# Work item
With the material below, print exactly the lines between the line holding "rw [List.getElem?_take_of_lt hi, pv_getElem?_flatten_replicate" and the line holding "(by simp; omega)]", inclusive. Add nothing else.

# Records for this exercise
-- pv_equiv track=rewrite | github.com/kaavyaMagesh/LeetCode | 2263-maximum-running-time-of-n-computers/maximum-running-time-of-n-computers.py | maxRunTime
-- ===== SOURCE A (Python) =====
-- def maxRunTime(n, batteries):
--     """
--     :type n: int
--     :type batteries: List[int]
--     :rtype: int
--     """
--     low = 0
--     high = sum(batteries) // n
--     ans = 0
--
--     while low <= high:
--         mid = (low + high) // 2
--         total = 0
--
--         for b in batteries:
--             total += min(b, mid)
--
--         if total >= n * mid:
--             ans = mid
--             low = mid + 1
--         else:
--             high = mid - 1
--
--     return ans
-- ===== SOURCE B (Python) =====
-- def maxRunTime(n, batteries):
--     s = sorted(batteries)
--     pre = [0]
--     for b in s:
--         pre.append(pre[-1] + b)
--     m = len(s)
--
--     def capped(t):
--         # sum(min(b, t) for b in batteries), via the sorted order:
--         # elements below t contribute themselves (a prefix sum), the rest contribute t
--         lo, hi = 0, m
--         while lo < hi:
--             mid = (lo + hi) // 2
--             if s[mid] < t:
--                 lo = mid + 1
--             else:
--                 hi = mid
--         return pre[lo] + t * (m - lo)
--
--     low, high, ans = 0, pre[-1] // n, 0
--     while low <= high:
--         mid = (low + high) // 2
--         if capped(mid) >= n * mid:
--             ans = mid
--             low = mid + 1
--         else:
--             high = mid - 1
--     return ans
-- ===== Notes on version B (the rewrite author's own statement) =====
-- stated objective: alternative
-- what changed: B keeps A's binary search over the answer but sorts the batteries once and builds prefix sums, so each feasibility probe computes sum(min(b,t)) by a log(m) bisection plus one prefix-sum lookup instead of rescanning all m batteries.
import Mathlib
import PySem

==

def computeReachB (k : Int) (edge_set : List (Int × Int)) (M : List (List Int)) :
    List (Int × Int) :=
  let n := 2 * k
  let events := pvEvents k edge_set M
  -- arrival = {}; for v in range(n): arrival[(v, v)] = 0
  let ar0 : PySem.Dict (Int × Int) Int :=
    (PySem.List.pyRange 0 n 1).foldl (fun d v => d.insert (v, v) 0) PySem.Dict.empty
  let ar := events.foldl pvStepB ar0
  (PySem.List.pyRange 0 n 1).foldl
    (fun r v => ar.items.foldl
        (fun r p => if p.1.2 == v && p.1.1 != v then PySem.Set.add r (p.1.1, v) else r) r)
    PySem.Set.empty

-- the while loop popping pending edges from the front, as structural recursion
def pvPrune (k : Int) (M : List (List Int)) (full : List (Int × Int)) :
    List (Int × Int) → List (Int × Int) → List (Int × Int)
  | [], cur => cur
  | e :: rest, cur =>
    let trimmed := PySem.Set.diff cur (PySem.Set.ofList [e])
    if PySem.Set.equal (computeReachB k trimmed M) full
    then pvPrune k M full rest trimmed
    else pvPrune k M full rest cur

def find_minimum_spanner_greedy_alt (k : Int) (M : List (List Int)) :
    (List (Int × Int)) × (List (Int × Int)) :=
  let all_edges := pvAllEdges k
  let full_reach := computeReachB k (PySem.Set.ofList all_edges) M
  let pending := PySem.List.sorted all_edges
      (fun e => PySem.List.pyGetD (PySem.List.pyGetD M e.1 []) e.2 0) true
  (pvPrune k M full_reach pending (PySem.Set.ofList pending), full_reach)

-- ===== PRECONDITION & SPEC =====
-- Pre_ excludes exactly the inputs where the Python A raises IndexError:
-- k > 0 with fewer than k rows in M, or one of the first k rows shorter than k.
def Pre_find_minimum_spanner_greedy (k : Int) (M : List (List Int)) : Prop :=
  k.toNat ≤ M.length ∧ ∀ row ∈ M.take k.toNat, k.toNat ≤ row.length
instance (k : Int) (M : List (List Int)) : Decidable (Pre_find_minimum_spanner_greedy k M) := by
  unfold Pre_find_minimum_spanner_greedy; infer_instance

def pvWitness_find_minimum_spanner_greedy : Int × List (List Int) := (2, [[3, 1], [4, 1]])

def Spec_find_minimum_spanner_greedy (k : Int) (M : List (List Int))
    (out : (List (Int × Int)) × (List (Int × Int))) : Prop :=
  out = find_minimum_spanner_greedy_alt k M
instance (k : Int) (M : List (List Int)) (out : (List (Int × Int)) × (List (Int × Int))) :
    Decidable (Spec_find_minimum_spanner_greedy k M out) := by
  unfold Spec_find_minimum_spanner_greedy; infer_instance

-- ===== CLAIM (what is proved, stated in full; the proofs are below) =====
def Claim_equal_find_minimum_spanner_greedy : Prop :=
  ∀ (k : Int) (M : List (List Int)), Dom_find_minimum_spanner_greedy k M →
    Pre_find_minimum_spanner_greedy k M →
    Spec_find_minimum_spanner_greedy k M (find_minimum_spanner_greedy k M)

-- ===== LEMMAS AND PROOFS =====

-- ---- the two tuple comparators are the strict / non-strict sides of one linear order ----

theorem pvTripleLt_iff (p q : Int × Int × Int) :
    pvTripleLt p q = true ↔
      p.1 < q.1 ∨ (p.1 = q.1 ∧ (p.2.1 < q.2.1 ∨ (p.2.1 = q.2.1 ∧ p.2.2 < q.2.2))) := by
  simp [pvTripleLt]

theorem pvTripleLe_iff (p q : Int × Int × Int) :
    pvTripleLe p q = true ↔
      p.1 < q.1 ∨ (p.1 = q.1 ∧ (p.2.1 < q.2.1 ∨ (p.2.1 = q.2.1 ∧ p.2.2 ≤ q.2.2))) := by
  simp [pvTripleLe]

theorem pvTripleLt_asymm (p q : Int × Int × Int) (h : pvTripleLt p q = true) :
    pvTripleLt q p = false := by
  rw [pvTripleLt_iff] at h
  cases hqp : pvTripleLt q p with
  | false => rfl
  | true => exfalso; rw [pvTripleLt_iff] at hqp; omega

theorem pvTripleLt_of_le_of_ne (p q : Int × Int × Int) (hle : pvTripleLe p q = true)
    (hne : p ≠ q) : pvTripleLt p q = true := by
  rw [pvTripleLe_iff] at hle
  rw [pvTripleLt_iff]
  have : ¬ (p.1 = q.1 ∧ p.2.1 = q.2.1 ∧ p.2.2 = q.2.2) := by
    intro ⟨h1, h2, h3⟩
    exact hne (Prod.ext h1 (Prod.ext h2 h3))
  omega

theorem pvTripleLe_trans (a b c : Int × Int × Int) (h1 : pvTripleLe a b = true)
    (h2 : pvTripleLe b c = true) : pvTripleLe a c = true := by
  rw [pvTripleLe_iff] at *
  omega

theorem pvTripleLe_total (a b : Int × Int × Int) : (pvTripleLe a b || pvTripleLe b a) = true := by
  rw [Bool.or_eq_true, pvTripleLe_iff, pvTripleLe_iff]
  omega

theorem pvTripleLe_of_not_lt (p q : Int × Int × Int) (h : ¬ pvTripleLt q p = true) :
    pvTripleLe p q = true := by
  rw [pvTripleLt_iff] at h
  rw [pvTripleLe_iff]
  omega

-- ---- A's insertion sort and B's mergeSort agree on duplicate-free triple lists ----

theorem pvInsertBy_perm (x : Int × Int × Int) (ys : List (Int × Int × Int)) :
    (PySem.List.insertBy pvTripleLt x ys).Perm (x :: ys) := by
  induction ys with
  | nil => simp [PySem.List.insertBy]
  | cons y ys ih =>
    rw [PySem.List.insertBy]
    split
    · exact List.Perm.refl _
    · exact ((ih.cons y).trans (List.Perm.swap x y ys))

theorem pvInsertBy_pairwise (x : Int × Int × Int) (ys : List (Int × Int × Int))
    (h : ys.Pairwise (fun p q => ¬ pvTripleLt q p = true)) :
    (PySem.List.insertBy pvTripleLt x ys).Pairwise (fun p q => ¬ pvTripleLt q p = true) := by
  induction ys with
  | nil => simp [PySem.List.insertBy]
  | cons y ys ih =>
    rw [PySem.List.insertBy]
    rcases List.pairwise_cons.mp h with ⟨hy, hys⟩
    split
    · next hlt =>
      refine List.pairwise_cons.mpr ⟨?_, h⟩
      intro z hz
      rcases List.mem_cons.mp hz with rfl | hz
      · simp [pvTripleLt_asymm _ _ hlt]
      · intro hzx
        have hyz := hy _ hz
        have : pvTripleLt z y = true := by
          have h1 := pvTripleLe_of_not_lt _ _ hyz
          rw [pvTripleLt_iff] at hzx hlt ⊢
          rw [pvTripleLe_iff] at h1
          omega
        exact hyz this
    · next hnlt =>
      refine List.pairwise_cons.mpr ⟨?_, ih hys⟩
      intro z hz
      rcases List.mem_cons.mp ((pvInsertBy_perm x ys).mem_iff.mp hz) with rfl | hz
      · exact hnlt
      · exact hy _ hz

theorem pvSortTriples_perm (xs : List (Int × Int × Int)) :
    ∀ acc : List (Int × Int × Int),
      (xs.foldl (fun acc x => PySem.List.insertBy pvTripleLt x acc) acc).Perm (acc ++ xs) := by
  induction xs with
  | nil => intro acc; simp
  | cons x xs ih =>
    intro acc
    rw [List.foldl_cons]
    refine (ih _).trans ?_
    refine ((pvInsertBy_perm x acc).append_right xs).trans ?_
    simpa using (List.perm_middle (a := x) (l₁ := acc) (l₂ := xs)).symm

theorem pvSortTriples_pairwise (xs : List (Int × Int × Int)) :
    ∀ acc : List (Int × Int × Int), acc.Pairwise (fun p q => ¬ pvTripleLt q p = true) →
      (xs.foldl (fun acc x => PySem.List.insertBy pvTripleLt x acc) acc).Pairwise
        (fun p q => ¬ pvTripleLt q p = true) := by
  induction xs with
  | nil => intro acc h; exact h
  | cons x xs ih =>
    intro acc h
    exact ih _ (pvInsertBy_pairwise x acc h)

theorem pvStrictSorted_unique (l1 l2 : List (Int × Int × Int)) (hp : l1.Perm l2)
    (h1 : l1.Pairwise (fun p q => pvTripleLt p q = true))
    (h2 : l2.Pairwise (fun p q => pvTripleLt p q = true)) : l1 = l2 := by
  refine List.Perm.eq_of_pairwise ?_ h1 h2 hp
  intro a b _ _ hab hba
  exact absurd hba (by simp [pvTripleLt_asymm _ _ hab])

--

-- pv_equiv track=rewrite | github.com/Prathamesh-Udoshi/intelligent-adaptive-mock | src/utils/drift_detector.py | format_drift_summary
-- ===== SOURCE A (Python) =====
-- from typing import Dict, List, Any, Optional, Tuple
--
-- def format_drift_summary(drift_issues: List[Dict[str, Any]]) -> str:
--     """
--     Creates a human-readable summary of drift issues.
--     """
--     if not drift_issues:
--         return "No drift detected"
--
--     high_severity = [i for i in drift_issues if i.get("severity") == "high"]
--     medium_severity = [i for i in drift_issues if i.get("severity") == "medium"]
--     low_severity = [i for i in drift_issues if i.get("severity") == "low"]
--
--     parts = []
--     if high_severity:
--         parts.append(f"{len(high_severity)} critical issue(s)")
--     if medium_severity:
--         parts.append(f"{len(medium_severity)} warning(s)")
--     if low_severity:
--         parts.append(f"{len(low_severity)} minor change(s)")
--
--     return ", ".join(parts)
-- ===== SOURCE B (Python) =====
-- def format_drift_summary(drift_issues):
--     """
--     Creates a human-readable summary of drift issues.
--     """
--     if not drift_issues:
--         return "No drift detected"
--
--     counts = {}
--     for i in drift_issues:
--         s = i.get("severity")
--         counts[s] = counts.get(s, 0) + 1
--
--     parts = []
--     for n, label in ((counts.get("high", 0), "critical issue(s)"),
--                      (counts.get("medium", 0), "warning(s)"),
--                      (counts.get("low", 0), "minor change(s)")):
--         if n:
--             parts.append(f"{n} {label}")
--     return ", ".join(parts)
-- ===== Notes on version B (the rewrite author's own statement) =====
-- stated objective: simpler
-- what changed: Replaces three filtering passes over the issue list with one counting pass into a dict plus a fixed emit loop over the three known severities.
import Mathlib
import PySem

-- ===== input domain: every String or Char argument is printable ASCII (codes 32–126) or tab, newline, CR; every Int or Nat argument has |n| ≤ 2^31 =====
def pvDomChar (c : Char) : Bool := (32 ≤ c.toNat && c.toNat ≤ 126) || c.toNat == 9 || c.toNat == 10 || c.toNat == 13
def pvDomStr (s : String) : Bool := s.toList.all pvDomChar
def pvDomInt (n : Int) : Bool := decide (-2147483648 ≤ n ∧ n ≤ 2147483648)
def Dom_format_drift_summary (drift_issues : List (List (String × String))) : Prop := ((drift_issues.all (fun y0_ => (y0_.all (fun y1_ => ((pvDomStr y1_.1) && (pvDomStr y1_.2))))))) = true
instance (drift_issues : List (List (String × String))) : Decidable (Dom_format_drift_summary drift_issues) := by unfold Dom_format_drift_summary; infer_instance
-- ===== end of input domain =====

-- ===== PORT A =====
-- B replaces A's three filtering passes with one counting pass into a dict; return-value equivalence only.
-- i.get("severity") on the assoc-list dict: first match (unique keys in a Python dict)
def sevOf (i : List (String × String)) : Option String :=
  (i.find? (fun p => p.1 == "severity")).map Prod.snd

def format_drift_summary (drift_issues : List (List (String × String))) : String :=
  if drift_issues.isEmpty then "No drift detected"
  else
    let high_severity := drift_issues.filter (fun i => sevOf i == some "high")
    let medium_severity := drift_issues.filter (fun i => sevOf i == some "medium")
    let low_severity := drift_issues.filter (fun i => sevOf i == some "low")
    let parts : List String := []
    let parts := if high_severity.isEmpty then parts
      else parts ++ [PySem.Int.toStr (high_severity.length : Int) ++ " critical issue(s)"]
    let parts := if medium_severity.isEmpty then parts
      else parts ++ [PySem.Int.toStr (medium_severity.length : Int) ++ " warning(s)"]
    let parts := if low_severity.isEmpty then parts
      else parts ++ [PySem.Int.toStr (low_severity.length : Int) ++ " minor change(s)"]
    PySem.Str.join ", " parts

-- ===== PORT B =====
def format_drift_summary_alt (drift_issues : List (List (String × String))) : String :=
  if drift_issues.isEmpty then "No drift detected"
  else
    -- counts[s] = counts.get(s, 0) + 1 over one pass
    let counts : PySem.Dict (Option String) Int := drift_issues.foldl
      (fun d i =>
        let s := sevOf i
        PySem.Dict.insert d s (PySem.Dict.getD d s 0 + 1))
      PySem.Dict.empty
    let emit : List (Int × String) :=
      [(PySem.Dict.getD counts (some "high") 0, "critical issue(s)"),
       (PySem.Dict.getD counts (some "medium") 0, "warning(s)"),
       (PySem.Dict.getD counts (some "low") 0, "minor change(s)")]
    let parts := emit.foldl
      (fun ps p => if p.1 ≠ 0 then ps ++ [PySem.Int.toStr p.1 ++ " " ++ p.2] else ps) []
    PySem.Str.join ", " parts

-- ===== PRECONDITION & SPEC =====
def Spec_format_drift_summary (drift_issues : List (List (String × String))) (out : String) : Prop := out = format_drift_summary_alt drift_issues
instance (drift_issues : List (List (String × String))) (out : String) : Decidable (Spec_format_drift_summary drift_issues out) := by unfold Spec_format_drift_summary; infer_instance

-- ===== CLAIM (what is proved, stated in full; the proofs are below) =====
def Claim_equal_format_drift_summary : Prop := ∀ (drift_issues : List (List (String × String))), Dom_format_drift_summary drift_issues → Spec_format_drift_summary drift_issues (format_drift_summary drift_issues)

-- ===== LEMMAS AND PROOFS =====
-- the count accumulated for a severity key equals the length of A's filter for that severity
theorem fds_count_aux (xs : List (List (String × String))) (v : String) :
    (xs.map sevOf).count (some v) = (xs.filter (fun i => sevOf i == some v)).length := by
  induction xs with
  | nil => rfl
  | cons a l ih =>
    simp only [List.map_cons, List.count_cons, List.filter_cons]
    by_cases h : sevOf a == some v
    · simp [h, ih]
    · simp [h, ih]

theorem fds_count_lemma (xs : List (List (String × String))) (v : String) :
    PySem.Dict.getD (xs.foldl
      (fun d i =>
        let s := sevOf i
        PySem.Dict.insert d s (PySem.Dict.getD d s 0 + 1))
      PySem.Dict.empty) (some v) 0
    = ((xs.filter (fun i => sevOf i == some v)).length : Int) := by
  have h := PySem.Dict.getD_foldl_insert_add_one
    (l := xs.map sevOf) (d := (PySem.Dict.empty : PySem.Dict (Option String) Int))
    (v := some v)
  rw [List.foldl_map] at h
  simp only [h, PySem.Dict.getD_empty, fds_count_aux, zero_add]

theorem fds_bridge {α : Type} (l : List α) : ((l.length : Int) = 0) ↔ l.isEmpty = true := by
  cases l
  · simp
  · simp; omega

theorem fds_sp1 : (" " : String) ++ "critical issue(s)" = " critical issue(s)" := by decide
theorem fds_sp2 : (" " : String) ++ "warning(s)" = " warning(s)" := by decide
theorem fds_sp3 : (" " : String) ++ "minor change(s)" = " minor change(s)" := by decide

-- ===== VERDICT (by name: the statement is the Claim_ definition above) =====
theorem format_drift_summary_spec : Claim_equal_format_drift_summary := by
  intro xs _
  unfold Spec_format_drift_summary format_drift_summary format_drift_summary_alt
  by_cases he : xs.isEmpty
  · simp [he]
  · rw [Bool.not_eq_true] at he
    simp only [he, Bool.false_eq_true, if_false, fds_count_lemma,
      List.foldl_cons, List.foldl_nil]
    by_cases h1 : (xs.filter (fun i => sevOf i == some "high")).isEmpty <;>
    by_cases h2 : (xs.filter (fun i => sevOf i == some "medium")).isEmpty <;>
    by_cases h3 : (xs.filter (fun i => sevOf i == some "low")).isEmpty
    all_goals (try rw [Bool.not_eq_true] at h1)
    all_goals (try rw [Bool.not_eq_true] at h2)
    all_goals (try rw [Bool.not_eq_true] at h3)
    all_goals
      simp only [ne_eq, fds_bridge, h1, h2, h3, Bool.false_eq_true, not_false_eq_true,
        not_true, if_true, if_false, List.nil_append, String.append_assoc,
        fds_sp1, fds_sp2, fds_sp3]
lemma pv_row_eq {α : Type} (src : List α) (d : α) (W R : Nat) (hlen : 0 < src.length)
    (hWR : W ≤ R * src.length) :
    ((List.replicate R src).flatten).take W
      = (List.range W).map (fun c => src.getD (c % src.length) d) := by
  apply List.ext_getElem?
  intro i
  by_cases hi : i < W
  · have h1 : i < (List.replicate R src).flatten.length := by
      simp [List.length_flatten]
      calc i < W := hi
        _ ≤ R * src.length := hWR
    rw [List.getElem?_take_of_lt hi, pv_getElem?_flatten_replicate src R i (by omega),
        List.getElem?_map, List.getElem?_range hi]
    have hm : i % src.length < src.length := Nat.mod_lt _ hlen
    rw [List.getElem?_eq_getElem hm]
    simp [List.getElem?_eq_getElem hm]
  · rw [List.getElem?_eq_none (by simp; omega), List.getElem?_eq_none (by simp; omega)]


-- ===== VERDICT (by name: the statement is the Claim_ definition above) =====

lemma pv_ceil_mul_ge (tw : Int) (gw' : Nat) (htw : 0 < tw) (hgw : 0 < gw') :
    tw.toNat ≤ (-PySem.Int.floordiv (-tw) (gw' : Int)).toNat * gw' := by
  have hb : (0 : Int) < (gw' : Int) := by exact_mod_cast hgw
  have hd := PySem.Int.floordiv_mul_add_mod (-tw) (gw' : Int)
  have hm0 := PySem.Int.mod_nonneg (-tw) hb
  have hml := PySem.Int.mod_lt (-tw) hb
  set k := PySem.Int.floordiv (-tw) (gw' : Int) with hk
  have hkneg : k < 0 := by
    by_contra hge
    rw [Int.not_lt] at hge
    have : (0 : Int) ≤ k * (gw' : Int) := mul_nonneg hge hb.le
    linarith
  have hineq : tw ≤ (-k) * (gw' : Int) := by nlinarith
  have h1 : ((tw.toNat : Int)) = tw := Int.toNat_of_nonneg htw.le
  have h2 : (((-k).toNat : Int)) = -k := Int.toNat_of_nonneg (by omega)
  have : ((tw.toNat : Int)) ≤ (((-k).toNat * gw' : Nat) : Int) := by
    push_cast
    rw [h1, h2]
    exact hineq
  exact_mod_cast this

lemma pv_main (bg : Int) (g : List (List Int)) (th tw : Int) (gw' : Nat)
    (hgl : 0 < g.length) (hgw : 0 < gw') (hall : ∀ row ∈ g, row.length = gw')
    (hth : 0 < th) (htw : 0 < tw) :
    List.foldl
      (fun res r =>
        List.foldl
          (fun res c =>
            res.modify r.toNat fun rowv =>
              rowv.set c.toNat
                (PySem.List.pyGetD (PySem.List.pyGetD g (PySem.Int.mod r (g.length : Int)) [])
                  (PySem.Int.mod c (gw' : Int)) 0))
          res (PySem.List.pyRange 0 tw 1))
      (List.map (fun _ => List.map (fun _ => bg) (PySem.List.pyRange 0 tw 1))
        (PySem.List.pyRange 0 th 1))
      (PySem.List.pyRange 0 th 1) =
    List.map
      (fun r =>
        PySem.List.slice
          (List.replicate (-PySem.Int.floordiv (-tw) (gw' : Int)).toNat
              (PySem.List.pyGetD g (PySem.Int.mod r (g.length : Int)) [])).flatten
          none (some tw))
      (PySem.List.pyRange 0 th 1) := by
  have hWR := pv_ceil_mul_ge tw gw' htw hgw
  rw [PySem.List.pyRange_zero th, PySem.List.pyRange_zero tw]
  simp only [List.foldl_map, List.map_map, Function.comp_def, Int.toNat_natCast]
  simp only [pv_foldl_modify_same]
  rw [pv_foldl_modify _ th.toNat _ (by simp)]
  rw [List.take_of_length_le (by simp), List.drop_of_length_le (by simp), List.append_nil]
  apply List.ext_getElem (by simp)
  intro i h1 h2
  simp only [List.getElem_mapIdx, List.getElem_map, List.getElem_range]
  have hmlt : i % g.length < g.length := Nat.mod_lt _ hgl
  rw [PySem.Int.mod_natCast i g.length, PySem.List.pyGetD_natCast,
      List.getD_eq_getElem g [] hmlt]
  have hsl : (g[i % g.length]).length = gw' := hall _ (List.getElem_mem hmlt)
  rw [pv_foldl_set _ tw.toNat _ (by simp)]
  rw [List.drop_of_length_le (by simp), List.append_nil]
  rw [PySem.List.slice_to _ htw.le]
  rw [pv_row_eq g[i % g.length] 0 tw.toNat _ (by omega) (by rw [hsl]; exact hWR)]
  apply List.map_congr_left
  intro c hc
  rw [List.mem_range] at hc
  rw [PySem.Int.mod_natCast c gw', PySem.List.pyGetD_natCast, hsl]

# Response box
    rw [List.getElem?_take_of_lt hi, pv_getElem?_flatten_replicate src R i (by omega),
        List.getElem?_map, List.getElem?_range hi]
    have hm : i % src.length < src.length := Nat.mod_lt _ hlen
    rw [List.getElem?_eq_getElem hm]
    simp [List.getElem?_eq_getElem hm]
  · rw [List.getElem?_eq_none (by simp; omega), List.getElem?_eq_none (by simp; omega)]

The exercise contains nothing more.